# M5 World Championship Statistics

<!-- The M5 World Championship is the final event and the World Championship of the MLBB 2023 Competitive Season organized by Moonton.

I scraped the result statistics provided in https://liquipedia.net/mobilelegends/M5_World_Championship/Statistics and stored it to 'm5_world_championship_stats.csv'.

Included here are the Hero picks and bans, win rate, the teams who played the hero, etc.

This statistics could help MLBB players determine which heroes to play in their games.

libraries used: Requests, BeautifulSoup, Pandas, Matplotlib -->


In [16]:
import requests
from bs4 import BeautifulSoup
import csv

url = "https://liquipedia.net/mobilelegends/M5_World_Championship/Statistics"
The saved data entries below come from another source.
-- pv_equiv track=rewrite | github.com/Stefanshi2019/ROB311 | rob311_winter_2021_project_01/bidirectional_search.py | check_intersect
-- ===== SOURCE A (Python) =====
-- def check_intersect(head_visited, tail_visited, head_front_size, tail_front_size):
--     dict_intersects = {}
--     optimal_cost = float('inf')
--     optimal_intersect = -1
--     path_found = 0
--     for state in head_visited:
--         if state in tail_visited:
--             cost = head_front_size[state] + tail_front_size[state]
--             dict_intersects[state] = cost
--             path_found += 1
--             # keep track of the intersection that results in optimal costs
--             if cost < optimal_cost:
--                 optimal_cost = cost
--                 optimal_intersect = state
--
--     return optimal_intersect, path_found
-- ===== SOURCE B (Python) =====
-- def check_intersect(head_visited, tail_visited, head_front_size, tail_front_size):
--     common = [state for state in head_visited if state in tail_visited]
--     if not common:
--         return -1, 0
--     ranked = sorted(common, key=lambda s: head_front_size[s] + tail_front_size[s])
--     return ranked[0], len(common)
-- ===== Notes on version B (the rewrite author's own statement) =====
-- stated objective: alternative
-- what changed: Replaces A's single accumulating loop (running best cost, infinity sentinel, unused dict) by a staged pipeline: filter the intersection, STABLE-SORT it by summed frontier cost and take the first element of the sorted list (stability plus strict-< earliest-wins makes the sort head equal A's running minimum); the dead dict_intersects accumulator is dropped.
import Mathlib
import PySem

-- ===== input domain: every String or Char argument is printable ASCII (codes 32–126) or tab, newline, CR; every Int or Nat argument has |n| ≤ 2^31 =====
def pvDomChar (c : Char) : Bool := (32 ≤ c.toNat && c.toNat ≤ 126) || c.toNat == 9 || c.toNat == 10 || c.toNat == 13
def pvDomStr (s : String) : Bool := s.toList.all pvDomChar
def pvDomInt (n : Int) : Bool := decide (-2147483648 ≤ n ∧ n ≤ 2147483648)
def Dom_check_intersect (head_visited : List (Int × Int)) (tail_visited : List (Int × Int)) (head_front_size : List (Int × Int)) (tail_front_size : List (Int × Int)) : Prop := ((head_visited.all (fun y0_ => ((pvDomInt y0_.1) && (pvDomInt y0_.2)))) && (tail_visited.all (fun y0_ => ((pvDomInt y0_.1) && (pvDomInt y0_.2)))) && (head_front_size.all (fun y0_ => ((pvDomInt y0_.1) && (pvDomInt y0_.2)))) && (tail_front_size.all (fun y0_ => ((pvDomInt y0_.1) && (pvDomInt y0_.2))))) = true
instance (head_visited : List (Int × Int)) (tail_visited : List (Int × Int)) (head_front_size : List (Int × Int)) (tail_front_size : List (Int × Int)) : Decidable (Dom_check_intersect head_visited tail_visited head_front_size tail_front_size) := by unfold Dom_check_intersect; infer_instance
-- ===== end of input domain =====

-- B replaces A's single accumulating loop (running best, infinity sentinel, unused dict) by a staged
-- pipeline: filter the intersection, stable-sort it by summed frontier cost, take the first element.


-- ===== PORT A =====
-- Literal transliteration of A: one loop over the keys of head_visited threading
-- (dict_intersects, optimal_cost, optimal_intersect, path_found).
-- Python's float('inf') sentinel for optimal_cost is encoded as Option Int with
-- none = inf (costs are ints, so 'cost < inf' is always true and exactly matches the none case).
-- head_front_size[state] / tail_front_size[state] would raise KeyError on a missing key;
-- Pre_check_intersect excludes those inputs, so getD 0 is exact on the admitted domain.
def check_intersect (head_visited : List (Int × Int)) (tail_visited : List (Int × Int)) (head_front_size : List (Int × Int)) (tail_front_size : List (Int × Int)) : Int × Int :=
  let tvD := PySem.Dict.ofList tail_visited
  let hfsD := PySem.Dict.ofList head_front_size
  let tfsD := PySem.Dict.ofList tail_front_size
  let r :=
    (PySem.Dict.ofList head_visited).keys.foldl
      (fun (acc : PySem.Dict Int Int × Option Int × Int × Int) state =>
        if tvD.contains state then
          let cost := hfsD.getD state 0 + tfsD.getD state 0
          let di := acc.1.insert state cost
          let pf := acc.2.2.2 + 1
          match acc.2.1 with
          | none => (di, some cost, state, pf)
          | some oc => if cost < oc then (di, some cost, state, pf) else (di, acc.2.1, acc.2.2.1, pf)
        else acc)
      (PySem.Dict.empty, none, -1, 0)
  (r.2.2.1, r.2.2.2)

-- ===== PORT B =====
-- Staged pipeline: filter the intersection, stable-sort by cost, take the sorted head.
def check_intersect_alt (head_visited : List (Int × Int)) (tail_visited : List (Int × Int)) (head_front_size : List (Int × Int)) (tail_front_size : List (Int × Int)) : Int × Int :=
  let tvD := PySem.Dict.ofList tail_visited
  let hfsD := PySem.Dict.ofList head_front_size
  let tfsD := PySem.Dict.ofList tail_front_size
  let common := (PySem.Dict.ofList head_visited).keys.filter (fun s => tvD.contains s)
  match PySem.List.sorted common (fun s => hfsD.getD s 0 + tfsD.getD s 0) with
  | [] => (-1, 0)
  | m :: _ => (m, (common.length : Int))

-- ===== PRECONDITION & SPEC =====
-- Pre_ excludes exactly the inputs on which the Python A raises KeyError: a state present in
-- both visited dicts but missing from head_front_size or tail_front_size.
def Pre_check_intersect (head_visited : List (Int × Int)) (tail_visited : List (Int × Int)) (head_front_size : List (Int × Int)) (tail_front_size : List (Int × Int)) : Prop :=
  ∀ p ∈ head_visited, (∃ q ∈ tail_visited, q.1 = p.1) →
    (∃ r ∈ head_front_size, r.1 = p.1) ∧ (∃ r ∈ tail_front_size, r.1 = p.1)
instance (head_visited : List (Int × Int)) (tail_visited : List (Int × Int)) (head_front_size : List (Int × Int)) (tail_front_size : List (Int × Int)) : Decidable (Pre_check_intersect head_visited tail_visited head_front_size tail_front_size) := by unfold Pre_check_intersect; infer_instance

def pvWitness_check_intersect : (List (Int × Int)) × (List (Int × Int)) × (List (Int × Int)) × (List (Int × Int)) :=
  ([(1, 0), (2, 0)], [(1, 5)], [(1, 3)], [(1, 4)])

def Spec_check_intersect (head_visited : List (Int × Int)) (tail_visited : List (Int × Int)) (head_front_size : List (Int × Int)) (tail_front_size : List (Int × Int)) (out : Int × Int) : Prop := out = check_intersect_alt head_visited tail_visited head_front_size tail_front_size
instance (head_visited : List (Int × Int)) (tail_visited : List (Int × Int)) (head_front_size : List (Int × Int)) (tail_front_size : List (Int × Int)) (out : Int × Int) : Decidable (Spec_check_intersect head_visited tail_visited head_front_size tail_front_size out) := by unfold Spec_check_intersect; infer_instance

-- ===== CLAIM (what is proved, stated in full; the proofs are below) =====
def Claim_equal_check_intersect : Prop := ∀ (head_visited : List (Int × Int)) (tail_visited : List (Int × Int)) (head_front_size : List (Int × Int)) (tail_front_size : List (Int × Int)), Dom_check_intersect head_visited tail_visited head_front_size tail_front_size → Pre_check_intersect head_visited tail_visited head_front_size tail_front_size → Spec_check_intersect head_visited tail_visited head_front_size tail_front_size (check_intersect head_visited tail_visited head_front_size tail_front_size)

-- ===== LEMMAS AND PROOFS =====

-- A's (optimal_cost, optimal_intersect) pair viewed as an Option state: none = not found yet.
def pvEmb (key : Int → Int) : Option Int → Option Int × Int
  | none => (none, -1)
  | some m => (some (key m), m)

-- A's loop body (after filtering) simulates the running-first-minimum fold, one step at a time;
-- the counter just adds the length.
lemma pv_loop_proj (key : Int → Int) :
    ∀ (c : List Int) (d : PySem.Dict Int Int) (o : Option Int) (n : Int),
      (c.foldl
        (fun (acc : PySem.Dict Int Int × Option Int × Int × Int) state =>
          let cost := key state
          let di := acc.1.insert state cost
          let pf := acc.2.2.2 + 1
          match acc.2.1 with
          | none => (di, some cost, state, pf)
          | some oc => if cost < oc then (di, some cost, state, pf) else (di, acc.2.1, acc.2.2.1, pf))
        (d, (pvEmb key o).1, (pvEmb key o).2, n)).2
      = ((pvEmb key (c.foldl
            (fun acc x => match acc with
              | none => some x
              | some m => if key x < key m then some x else some m) o)).1,
         (pvEmb key (c.foldl
            (fun acc x => match acc with
              | none => some x
              | some m => if key x < key m then some x else some m) o)).2,
         n + c.length) := by
  intro c
  induction c with
  | nil => intro d o n; simp
  | cons x t ih =>
    intro d o n
    cases o with
    | none =>
      simpa [pvEmb, List.foldl_cons, add_comm, add_left_comm, add_assoc] using
        ih (d.insert x (key x)) (some x) (n + 1)
    | some m =>
      by_cases h : key x < key m
      · simpa [pvEmb, List.foldl_cons, h, add_comm, add_left_comm, add_assoc] using
          ih (d.insert x (key x)) (some x) (n + 1)
      · simpa [pvEmb, List.foldl_cons, h, add_comm, add_left_comm, add_assoc] using
          ih (d.insert x (key x)) (some m) (n + 1)

-- head of a stable insertion: x takes the head only if it is strictly smaller under the key.
lemma pv_head_insertBy (key : Int → Int) (x : Int) (ys : List Int) :
    (PySem.List.insertBy (fun a b => decide (key a < key b)) x ys).head? =
      some (match ys with
            | [] => x
            | y :: _ => if key x < key y then x else y) := by
  cases ys with
  | nil => simp [PySem.List.insertBy]
  | cons y t =>
    by_cases h : key x < key y <;> simp [PySem.List.insertBy, h]

-- head of the stable insertion sort = the running-first-minimum fold.
lemma pv_head_sorted_fold (key : Int → Int) :
    ∀ (xs : List Int) (acc : List Int),
      (xs.foldl (fun acc x => PySem.List.insertBy (fun a b => decide (key a < key b)) x acc) acc).head?
      = xs.foldl
          (fun (o : Option Int) x => match o with
            | none => some x
            | some m => if key x < key m then some x else some m)
          acc.head? := by
  intro xs
  induction xs with
  | nil => intro acc; rfl
  | cons x t ih =>
    intro acc
    rw [List.foldl_cons, List.foldl_cons, ih, pv_head_insertBy]
    cases acc with
    | nil => rfl
    | cons y ys => by_cases h : key x < key y <;> simp [h]

-- Combining the two: A's loop over the common list returns (sorted head or -1, length).
lemma pv_main (key : Int → Int) (c : List Int) :
    ((c.foldl
        (fun (acc : PySem.Dict Int Int × Option Int × Int × Int) state =>
          let cost := key state
          let di := acc.1.insert state cost
          let pf := acc.2.2.2 + 1
          match acc.2.1 with
          | none => (di, some cost, state, pf)
          | some oc => if cost < oc then (di, some cost, state, pf) else (di, acc.2.1, acc.2.2.1, pf))
        (PySem.Dict.empty, none, -1, 0)).2.2.1,
     (c.foldl
        (fun (acc : PySem.Dict Int Int × Option Int × Int × Int) state =>
          let cost := key state
          let di := acc.1.insert state cost
          let pf := acc.2.2.2 + 1
          match acc.2.1 with
          | none => (di, some cost, state, pf)
          | some oc => if cost < oc then (di, some cost, state, pf) else (di, acc.2.1, acc.2.2.1, pf))
        (PySem.Dict.empty, none, -1, 0)).2.2.2)
    = match PySem.List.sorted c key with
      | [] => (-1, 0)
      | m :: _ => (m, (c.length : Int)) := by
  have h := pv_loop_proj key c PySem.Dict.empty none 0
  have hhead : (PySem.List.sorted c key).head?
      = c.foldl
          (fun (o : Option Int) x => match o with
            | none => some x
            | some m => if key x < key m then some x else some m) none := by
    rw [PySem.List.sorted_eq_foldl_insertBy, pv_head_sorted_fold]
    rfl
  cases hs : PySem.List.sorted c key with
  | nil =>
    have hc : c = [] := (PySem.List.sorted_eq_nil_iff ..).mp hs
    subst hc
    simp
  | cons m t =>
    rw [hs] at hhead
    rw [← hhead] at h
    simp only [List.head?_cons, pvEmb] at h
    simp [h]

-- ===== VERDICT (by name: the statement is the Claim_ definition above) =====
theorem check_intersect_spec : Claim_equal_check_intersect := by
  intro hv tv hfs tfs _hdom _hpre
  unfold Spec_check_intersect check_intersect check_intersect_alt
  dsimp only
  rw [← List.foldl_filter
      (p := fun s => (PySem.Dict.ofList tv).contains s)]
  exact pv_main
    (fun s => (PySem.Dict.ofList hfs).getD s 0 + (PySem.Dict.ofList tfs).getD s 0)
    ((PySem.Dict.ofList hv).keys.filter (fun s => (PySem.Dict.ofList tv).contains s))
# Send an HTTP request to the URL and get the content
response = requests.get(url)

# Check if the request was successful (status code 200)
if response.status_code == 200:
    # Parse the HTML content using BeautifulSoup
    soup = BeautifulSoup(response.text, 'html.parser')
    
    output_csv_path = 'm5_world_championship_stats.csv'

    # Create a CSV file and write the header
    with open(output_csv_path, 'w', newline='') as csvfile:
        csv_writer = csv.writer(csvfile)
        header = ['Rank', 'Hero', 'Games Played', 'Games Won', 'Games Lost', 'Win Rate', 'Pick Rate',
                  'Blue Games Played', 'Blue Games Won', 'Blue Games Lost', 'Blue Win Rate',
                  'Red Games Played', 'Red Games Won', 'Red Games Lost', 'Red Win Rate',
                  'Games Banned', 'Ban Rate', 'Bans and Picks', 'Ban and Pick Rate', 'Team Picks']
        csv_writer.writerow(header)
        
        rows = soup.find_all("tr", attrs={"class":"dota-stat-row"})
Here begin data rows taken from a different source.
-- pv_equiv track=rewrite | github.com/getjoey/Pathfinder | pathfinder.py | rearrangeConnections
-- ===== SOURCE A (Python) =====
-- def getGridPoint(pos): #returns current position in grid format
--   x = pos%4
--   y = (int)((pos-x)/4)
--   cp = [x,y]  #current position
--   return cp
--
-- def getValue(value,choice):
--   if(choice == 2):
--     value = value +1; #right
--   if(choice == 1):
--     value = value + 4; #down
--   if(choice == 0):
--     value = value -1; #left
--   if(choice == 3):
--     value = value -4; #up
--   return value
--
-- def rearrangeConnections(goal,value,connections):
--   gg = getGridPoint(goal)
--
--   #check all possible connections, and get their distances if you were to make that move
--   distanceList=[None]*4
--   for i in range(len(connections)):
--     temp = getValue(value,connections[i])
--     xx = getGridPoint(temp)
--     dist = abs(gg[0] -xx[0]) + abs(gg[1]-xx[1])
--     distanceList[connections[i]] = [connections[i],dist]
--
--   #rearrange based of their distances to goal and prioritize them that way so their called in priority in the recursive function
--   for x in range(len(distanceList)):
--     if(distanceList[x] != None):
--       for y in range(x,len(distanceList)):
--         if(distanceList[y] != None):
--           if(distanceList[x][1] >= distanceList[y][1]):
--             #need to swap x and y values
--             t = distanceList[y].copy()
--             distanceList[y] = distanceList[x].copy()
--             distanceList[x] = t.copy()
--
--   #now alter connection list to reflect this ordering
--   c = []
--   for i in distanceList:
--     if(i != None):
--       c.append(i[0])
--
--   return c
-- ===== SOURCE B (Python) =====
-- MOVES = {2: 1, 1: 4, 0: -1, 3: -4}  # move code -> cell offset (right, down, left, up)
--
-- def rearrangeConnections(goal, value, connections):
--   gx = goal % 4
--   gy = (goal - gx) // 4
--   def distance(c):
--     p = value + MOVES[c]
--     px = p % 4
--     return abs(gx - px) + abs(gy - (p - px) // 4)
--   moves = sorted(set(connections), reverse=True)  # distinct move codes, highest first
--   return sorted(moves, key=distance)              # stable: nearest first, ties keep the higher code first
-- ===== Notes on version B (the rewrite author's own statement) =====
-- stated objective: simpler
-- what changed: A's padded 4-slot array with a nested in-place swap pass is replaced by a move-offset table and two library sorts of the distinct move codes (descending code, then a stable sort by distance to goal); Pre_ keeps exactly the inputs on which both programs return: codes above 3 or below -4 make A raise IndexError, and codes outside the four valid moves 0-3 (including the negative ones A reaches by negative list indexing) make B's move-table lookup raise KeyError.
-- outside the precondition, e.g. on rearrangeConnections(5, 2, [-1, 3]): A returns [3], B raises KeyError; on rearrangeConnections(5, 2, [-1]): A returns [-1], B raises KeyError; on rearrangeConnections(5, 2, [7]): A raises IndexError, B raises KeyError
import Mathlib
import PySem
      # Extract information from each row
        for row in rows:
            columns = row.find_all('td')
            
            hero_rank = columns[0].text
            hero_name = columns[1].find_all('a')[1].get_text()
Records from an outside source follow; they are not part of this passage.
-- The intermediate recursion equals B's boundary-table summarization.
lemma pv_bloop_bounds (t : Int) (s : List Int) :
    ∀ (m k a : Nat) (res : List (List (String × Int))),
    s.length - (k + 1) = m → a ≤ k → k < s.length →
    pvBLoop t res (s.getD a 0) (s.getD k 0) ((k : Int) + 1 - (a : Int)) (s.drop (k + 1))
      = res ++ pvP s (((a : Int) :: pvBnds s t ((k : Int) + 1)) ++ [(s.length : Int)]) := by
  intro m
  induction m with
  | zero =>
    intro k a res h ha hk
    have hkn : k + 1 = s.length := by omega
    rw [List.drop_eq_nil_of_le (by omega)]
    have hbnds : pvBnds s t ((k : Int) + 1) = [] := by
      unfold pvBnds
      rw [PySem.List.pyRange_one_eq_nil (by exact_mod_cast (by omega : (s.length : Int) ≤ (k:Int)+1))]
      rfl
    rw [hbnds]
    have hP : pvP s ([(a : Int)] ++ [(s.length : Int)]) = [pvRec s (a : Int) (s.length : Int)] := by
      simp [pvP]
    simp only [List.cons_append, List.nil_append] at hP ⊢
    rw [hP]
    have hga : PySem.List.pyGetD s (a : Int) 0 = s.getD a 0 := PySem.List.pyGetD_natCast s a 0
    have hgb : PySem.List.pyGetD s ((s.length : Int) - 1) 0 = s.getD k 0 := by
      have e : (s.length : Int) - 1 = ((k : Nat) : Int) := by omega
      rw [e, PySem.List.pyGetD_natCast]
    simp [pvBLoop, pvRec, pvEntry, hga, hgb]
    omega
  | succ m' ih =>
    intro k a res h ha hk
    have hk1 : k + 1 < s.length := by omega
    have hdrop : s.drop (k + 1) = s.getD (k+1) 0 :: s.drop (k + 2) := by
      rw [List.getD_eq_getElem _ _ hk1, ← List.drop_eq_getElem_cons hk1]
    have e1 : ((k : Int) + 1) = ((k + 1 : Nat) : Int) := by push_cast; ring
    have hbpeel : pvBnds s t ((k : Int) + 1)
        = (if t < s.getD (k+1) 0 - s.getD k 0 then [((k:Int) + 1)] else [])
          ++ pvBnds s t ((k : Int) + 2) := by
      unfold pvBnds
      rw [PySem.List.pyRange_one_cons (by exact_mod_cast (by omega : (k:Int)+1 < (s.length:Int)))]
      have hg1 : PySem.List.pyGetD s ((k:Int)+1) 0 = s.getD (k+1) 0 := by
        rw [e1, PySem.List.pyGetD_natCast]
      have hg2 : PySem.List.pyGetD s ((k:Int)+1-1) 0 = s.getD k 0 := by
        have e2 : ((k : Int) + 1 - 1) = ((k : Nat) : Int) := by ring
        rw [e2, PySem.List.pyGetD_natCast]
      rw [List.filter_cons]
      have e3 : ((k : Int) + 1 + 1) = ((k : Int) + 2) := by ring
      simp only [hg1, hg2, e3, decide_eq_true_eq]
      split_ifs with hcnd <;> simp
    rw [hdrop]
    by_cases hc : s.getD (k+1) 0 - s.getD k 0 ≤ t
    · -- no boundary at k+1: bloop extends current summary
      have hb : pvBnds s t ((k : Int) + 1) = pvBnds s t ((k : Int) + 2) := by
        rw [hbpeel, if_neg (by omega)]; rfl
      simp only [pvBLoop, if_pos hc]
      have this1 := ih (k+1) a res (by omega) (by omega) hk1
      simp only [show ((k+1 : Nat) : Int) = (k : Int) + 1 from by push_cast; ring,
        show ((k : Int) + 1) + 1 = (k : Int) + 2 from by ring] at this1
      rw [hb, show ((k : Int) + 1 - (a : Int)) + 1 = (k : Int) + 2 - (a : Int) from by ring]
      rw [show ((k : Int) + 2 - (a : Int)) = ((k : Int) + 1) + 1 - (a : Int) from by ring] at this1 ⊢
      exact this1
    · -- boundary at k+1: bloop emits the record and restarts
      have hb : pvBnds s t ((k : Int) + 1) = ((k:Int) + 1) :: pvBnds s t ((k : Int) + 2) := by
        rw [hbpeel, if_pos (by omega)]; rfl
      simp only [pvBLoop, if_neg hc]
      have this1 := ih (k+1) (k+1)
        (res ++ [pvEntry (s.getD a 0) (s.getD k 0) ((k : Int) + 1 - (a : Int))])
        (by omega) (le_refl _) hk1
      simp only [show ((k+1 : Nat) : Int) = (k : Int) + 1 from by push_cast; ring,
        show ((k : Int) + 1) + 1 = (k : Int) + 2 from by ring] at this1
      simp only [show k + 1 + 1 = k + 2 from rfl,
        show (k : Int) + 2 - ((k : Int) + 1) = (1 : Int) from by ring] at this1
      rw [this1, hb]
      have hrec : pvRec s (a : Int) ((k : Int) + 1)
          = pvEntry (s.getD a 0) (s.getD k 0) ((k : Int) + 1 - (a : Int)) := by
        have hga : PySem.List.pyGetD s (a : Int) 0 = s.getD a 0 := PySem.List.pyGetD_natCast s a 0
        have hgb : PySem.List.pyGetD s ((k : Int) + 1 - 1) 0 = s.getD k 0 := by
          have e2 : ((k : Int) + 1 - 1) = ((k : Nat) : Int) := by ring
          rw [e2, PySem.List.pyGetD_natCast]
        simp [pvRec, pvEntry, hga, hgb]
      simp only [List.cons_append, pvP_cons, hrec]
      simp
lemma pv_bloop_eq_alt (positions : List Int) (t p0 : Int) (rest : List Int)
    (hnil : positions ≠ [])
    (hs : PySem.List.sorted positions (fun x => x) false = p0 :: rest) :
    pvBLoop t [] p0 p0 1 rest = find_error_clusters_py_alt positions t := by
  have hlen : 0 < (p0 :: rest).length := by simp
  have := pv_bloop_bounds t (p0 :: rest) ((p0 :: rest).length - 1) 0 0 [] (by omega) (le_refl _) hlen
  simp only [Nat.cast_zero, zero_add, List.getD_cons_zero, List.drop_one, List.tail_cons,
    List.nil_append] at this
  norm_num at this
  rw [this]
  simp only [find_error_clusters_py_alt, if_neg hnil, hs]
  rfl

theorem pv_main_eq (positions : List Int) (t : Int) :
    find_error_clusters_py positions t = find_error_clusters_py_alt positions t := by
  by_cases hnil : positions = []
  · simp [find_error_clusters_py, find_error_clusters_py_alt, hnil]
  · have hsn : PySem.List.sorted positions (fun x => x) false ≠ [] := by
      simpa [PySem.List.sorted_eq_nil_iff] using hnil
    cases hs : PySem.List.sorted positions (fun x => x) false with
    | nil => exact absurd hs hsn
    | cons p0 rest =>
      rw [pv_A_bloop positions t p0 rest hnil hs,
          pv_bloop_eq_alt positions t p0 rest hnil hs]

-- ===== VERDICT (by name: the statement is the Claim_ definition above) =====
theorem find_error_clusters_py_spec : Claim_equal_find_error_clusters_py := by
  intro positions t _
  exact pv_main_eq positions t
            # Picks over 152 games
            games_played = columns[2].text
            games_won = columns[3].text
            games_lost = columns[4].text
            win_rate = columns[5].text
            pick_rate = columns[6].text

            # Blue Side Picks
            blue_games_played = columns[7].text
            blue_games_won = columns[8].text
            blue_games_lost = columns[9].text
            blue_win_rate = columns[10].text

            # Red Side Picks
            red_games_played = columns[11].text
            red_games_won = columns[12].text
            red_games_lost = columns[13].text
            red_win_rate = columns[14].text

            # Bans
            games_banned = columns[15].text
            ban_rate = columns[16].text

            # Picks and Bans
            bans_and_picks = columns[17].text
            ban_and_pick_rate = columns[18].text
            
            # Team Picks        
            teams = columns[19].find_all("span", attrs={"data-highlightingclass": True})
            team_list = [element["data-highlightingclass"] for element in teams]
            
            records = columns[19].text
            separated_records = []

            current_record = ""
            for record in records:
                current_record += record
                if record.endswith(')'):
                    separated_records.append(current_record)
                    current_record = ""

            team_pick_records = dict(zip(team_list, separated_records))
            
            csv_writer.writerow([hero_rank, hero_name, games_played, games_won, games_lost, win_rate, pick_rate,
                                blue_games_played, blue_games_won, blue_games_lost, blue_win_rate,
                                red_games_played, red_games_won, red_games_lost, red_win_rate,
                                games_banned, ban_rate, bans_and_picks, ban_and_pick_rate, team_pick_records])
        print(f"Data has been written to {output_csv_path}")
else:
    print("Failed to retrieve the page. Status Code:", response.status_code)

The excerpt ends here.